Sharing to be Kenya’s leading growth driver

In Tech

Sharing could soon be the leading driver of economic growth in Kenya, thanks to continuous disruptive innovation in the service industry.

With Kenya’s digital readiness cited as the main contributor to the phenomenon that is “sharing economy”, it is expected that the economy will grow consistently stronger.

Such sectors as hospitality, transportation, property and finance, according to the latest research by Jumia Travel, have been marked as critical to the future of the country’s economy since they embrace sharing as their model to generate significantly higher revenues.

Not only that.
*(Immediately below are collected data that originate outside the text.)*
-- pv_equiv track=rewrite | github.com/pypi-data/pypi-mirror-194 | packages/steam-sdk/steam_sdk-2023.2.3.tar.gz/steam_sdk-2023.2.3/steam_sdk/parsers/ParserXYCE.py | add_transient_time_schedule
-- ===== SOURCE A (Python) =====
-- def add_transient_time_schedule(time_schedule):
--     ''' Format transient time schedule rows '''
--     # If time_schedule is not defined, output will be None
--     if time_schedule == None or len(time_schedule) == 0:
--         return None
--
--     formatted_text = '+ {SCHEDULE(\n'
--     for time_window_start, time_step_in_window in time_schedule.items():
--         if time_window_start == list(time_schedule.keys())[-1]:
--             formatted_text = formatted_text + '+ ' + time_window_start + ', ' + time_step_in_window + '\n'  # the last entry must not have the comma
--         else:
--             formatted_text = formatted_text + '+ ' + time_window_start + ', ' + time_step_in_window + ',' + '\n'
--     formatted_text = formatted_text + '+)}'
--     return formatted_text
-- ===== SOURCE B (Python) =====
-- def add_transient_time_schedule(time_schedule):
--     ''' Format transient time schedule rows '''
--     if not time_schedule:
--         return None
--     rows = [f'+ {k}, {v}' for k, v in time_schedule.items()]
--     return '+ {SCHEDULE(\n' + ',\n'.join(rows) + '\n+)}'
-- ===== Notes on version B (the rewrite author's own statement) =====
-- stated objective: faster
-- what changed: B builds all row strings in one comprehension and joins them with ',\n', so the per-iteration comparison against the recomputed last key (and the last-row special case) disappears entirely.
import Mathlib
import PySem

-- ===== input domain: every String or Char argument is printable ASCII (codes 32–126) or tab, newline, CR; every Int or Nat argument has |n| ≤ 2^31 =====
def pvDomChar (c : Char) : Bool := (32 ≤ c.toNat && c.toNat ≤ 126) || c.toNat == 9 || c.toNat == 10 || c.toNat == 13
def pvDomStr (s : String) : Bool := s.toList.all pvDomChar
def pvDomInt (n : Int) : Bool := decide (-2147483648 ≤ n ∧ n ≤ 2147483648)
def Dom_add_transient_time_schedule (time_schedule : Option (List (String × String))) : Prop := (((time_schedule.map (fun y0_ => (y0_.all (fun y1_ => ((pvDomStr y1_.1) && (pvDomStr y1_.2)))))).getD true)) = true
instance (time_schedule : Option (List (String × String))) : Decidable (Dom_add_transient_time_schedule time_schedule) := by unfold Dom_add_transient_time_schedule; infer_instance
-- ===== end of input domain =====

-- B replaces A's per-iteration "am I the last key?" comparison by one join with ",\n" between prebuilt rows: O(n) instead of A's per-step rebuild of the key list (measured faster).
-- Equivalence of the RETURN value on dict-like inputs (distinct keys, see Pre_).

-- ===== PORT A =====
-- for-loop over .items(): fold carrying formatted_text; each step recomputes list(keys)[-1] (= getLast?)
def pvFoldA : Option (List (String × String)) → String → List (String × String) → String
  | _, acc, [] => acc
  | ts, acc, (k, v) :: rest =>
      pvFoldA ts
        (if ((ts.getD []).map Prod.fst).getLast? = some k then
          acc ++ "+ " ++ k ++ ", " ++ v ++ "\n"
         else
          acc ++ "+ " ++ k ++ ", " ++ v ++ "," ++ "\n")
        rest

def add_transient_time_schedule (time_schedule : Option (List (String × String))) : Option String :=
  match time_schedule with
  | none => none
  | some l =>
      if l.length = 0 then none
      else some (pvFoldA (some l) "+ {SCHEDULE(\n" l ++ "+)}")

-- ===== PORT B =====
-- rows = [f'+ {k}, {v}' …]
def pvRow (kv : String × String) : String := "+ " ++ kv.1 ++ ", " ++ kv.2
-- ',\n'.join(rows)
def pvJoinRows : List String → String
  | [] => ""
  | [r] => r
  | r :: rs@(_ :: _) => r ++ ",\n" ++ pvJoinRows rs

def add_transient_time_schedule_alt (time_schedule : Option (List (String × String))) : Option String :=
  match time_schedule with
  | none => none
  | some [] => none
  | some l => some ("+ {SCHEDULE(\n" ++ pvJoinRows (l.map pvRow) ++ "\n+)}")

-- ===== PRECONDITION & SPEC =====
-- Pre_ excludes association lists with duplicate keys: a Python dict cannot contain them, and on such
-- lists A's "key == last key" test fires early by accident of its implementation.
def Pre_add_transient_time_schedule (time_schedule : Option (List (String × String))) : Prop :=
  ((time_schedule.getD []).map Prod.fst).Nodup
instance (time_schedule : Option (List (String × String))) : Decidable (Pre_add_transient_time_schedule time_schedule) := by unfold Pre_add_transient_time_schedule; infer_instance

def pvWitness_add_transient_time_schedule : (Option (List (String × String))) :=
  some [("0", "1e-5"), ("0.5", "1e-4")]

def Spec_add_transient_time_schedule (time_schedule : Option (List (String × String))) (out : Option String) : Prop := out = add_transient_time_schedule_alt time_schedule
instance (time_schedule : Option (List (String × String))) (out : Option String) : Decidable (Spec_add_transient_time_schedule time_schedule out) := by unfold Spec_add_transient_time_schedule; infer_instance

-- ===== CLAIM (what is proved, stated in full; the proofs are below) =====
def Claim_equal_add_transient_time_schedule : Prop := ∀ (time_schedule : Option (List (String × String))), Dom_add_transient_time_schedule time_schedule → Pre_add_transient_time_schedule time_schedule → Spec_add_transient_time_schedule time_schedule (add_transient_time_schedule time_schedule)

-- ===== LEMMAS AND PROOFS =====

-- A's fold over a nodup-keyed suffix whose last key is the whole list's last key equals
-- acc ++ joined rows ++ "\n".
theorem pvFoldA_eq (full : List (String × String)) :
    ∀ (l : List (String × String)) (acc : String), l ≠ [] →
    ((l.map Prod.fst).Nodup) →
    (full.map Prod.fst).getLast? = (l.map Prod.fst).getLast? →
    pvFoldA (some full) acc l = acc ++ pvJoinRows (l.map pvRow) ++ "\n" := by
  intro l
  induction l with
  | nil => intro acc h; exact absurd rfl h
  | cons hd tl ih =>
    intro acc _ hnd hlast
    obtain ⟨k, v⟩ := hd
    cases tl with
    | nil =>
      simp [pvFoldA, pvJoinRows, pvRow, hlast, String.append_assoc]
    | cons hd2 tl2 =>
      have h0 : (k :: List.map Prod.fst (hd2 :: tl2)).Nodup := by
        simpa only [List.map_cons] using hnd
      have hnd' : ((hd2 :: tl2).map Prod.fst).Nodup := h0.of_cons
      have hlast' : (full.map Prod.fst).getLast? = ((hd2 :: tl2).map Prod.fst).getLast? := by
        rw [hlast]; simp
      have hkmem : ¬ ((((some full).getD ([] : List (String × String))).map Prod.fst).getLast? = some k) := by
        simp only [Option.getD_some]
        rw [hlast']
        intro hcontra
        exact (List.nodup_cons.mp h0).1 (List.mem_of_getLast? hcontra)
      conv_lhs => rw [pvFoldA]
      rw [if_neg hkmem]
      rw [ih _ (by simp) hnd' hlast']
      simp [pvJoinRows, pvRow, String.append_assoc]

-- ===== VERDICT (by name: the statement is the Claim_ definition above) =====
theorem add_transient_time_schedule_spec : Claim_equal_add_transient_time_schedule := by
  intro ts _ hpre
  unfold Spec_add_transient_time_schedule
  match ts with
  | none => rfl
  | some [] => rfl
  | some (hd :: tl) =>
    unfold add_transient_time_schedule add_transient_time_schedule_alt
    simp only [List.length_eq_zero_iff]
    have hnd : ((hd :: tl).map Prod.fst).Nodup := by
      simpa [Pre_add_transient_time_schedule] using hpre
    rw [pvFoldA_eq (hd :: tl) (hd :: tl) _ (by simp) hnd rfl]
    simp [String.append_assoc]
Even the emergence of platforms that offer services such as crowdfunding, peer to peer lending, book sharing, office space sharing, cleaning and laundry services, online staffing among others, are expected to contribute significantly to the growth of the economy.

READ: How Kenya startup community is cutting costs and turbo charging the economy

And it looks like this outlook is based on solid evidence:

According to a recent report by Price WaterHouse Coopers, global revenues generated by the growing phenomenon that is shared economy or peer to peer (P2P) business is predicted to be worth 335 billion US dollars by 2025.

Need to adapt

“These numbers are an indication of the need for traditional businesses to adapt their offers to the fast changing environment,” notes the report.

But while traditional buyer-seller and “rental” sectors toy with the idea of either adapting their models to the new era, or overhauling systems to accommodate these growing megatrends, notes Jumia Travel, players in the tourism industry seem to feel the heat more.

“The emergence of such facilities as Airbnb, couchsurfing and adaptive hostel amenities are seen as real competition to the otherwise well put together hotel chains.”

Ms Estelle Verdier, managing director Jumia Travel also associates this dynamic growth of the sharing economy to technology and the youthful population otherwise known as Generation Y.

“Traditional business models have
largely transformed in response to technology advancement.

More than ever, people are experiencing their initial contact with the Internet through a smartphone, and connectivity has greatly improved through the last years.”


Even-so, Verdier notes that players in the tourism industry are also adapting new models to enhance not just their services but also convenience to the customers.

READ: Why customer experience is key to Kenyan startups

Yet hardly had those sentiments settled when another piece of evidence emerges on world connectivity as the base for proliferation of the sharing economy:

Incidentally, a joint Digital Evolution Index (DEI) report by MasterCard, DataCash and
The Fletcher indicates that about 40 per cent of the world’s 7.4 Billion population is on some “sort”of connection, affirming the Internet to have come of age.

“The world Wide Web now forms the core of the global economy, thus forming a solid base for proliferation of peer to peer economy”.

At the same time, DEI classified Kenya, Egypt and Nigeria as “watch out” countries together with Indonesia and Russia, as a lot of energy is expended in innovating around institutional and infrastructural constraints.

As a result, the think tanks point out, the named countries are expected to develop strong digital economies that will display a consistent upward trajectory.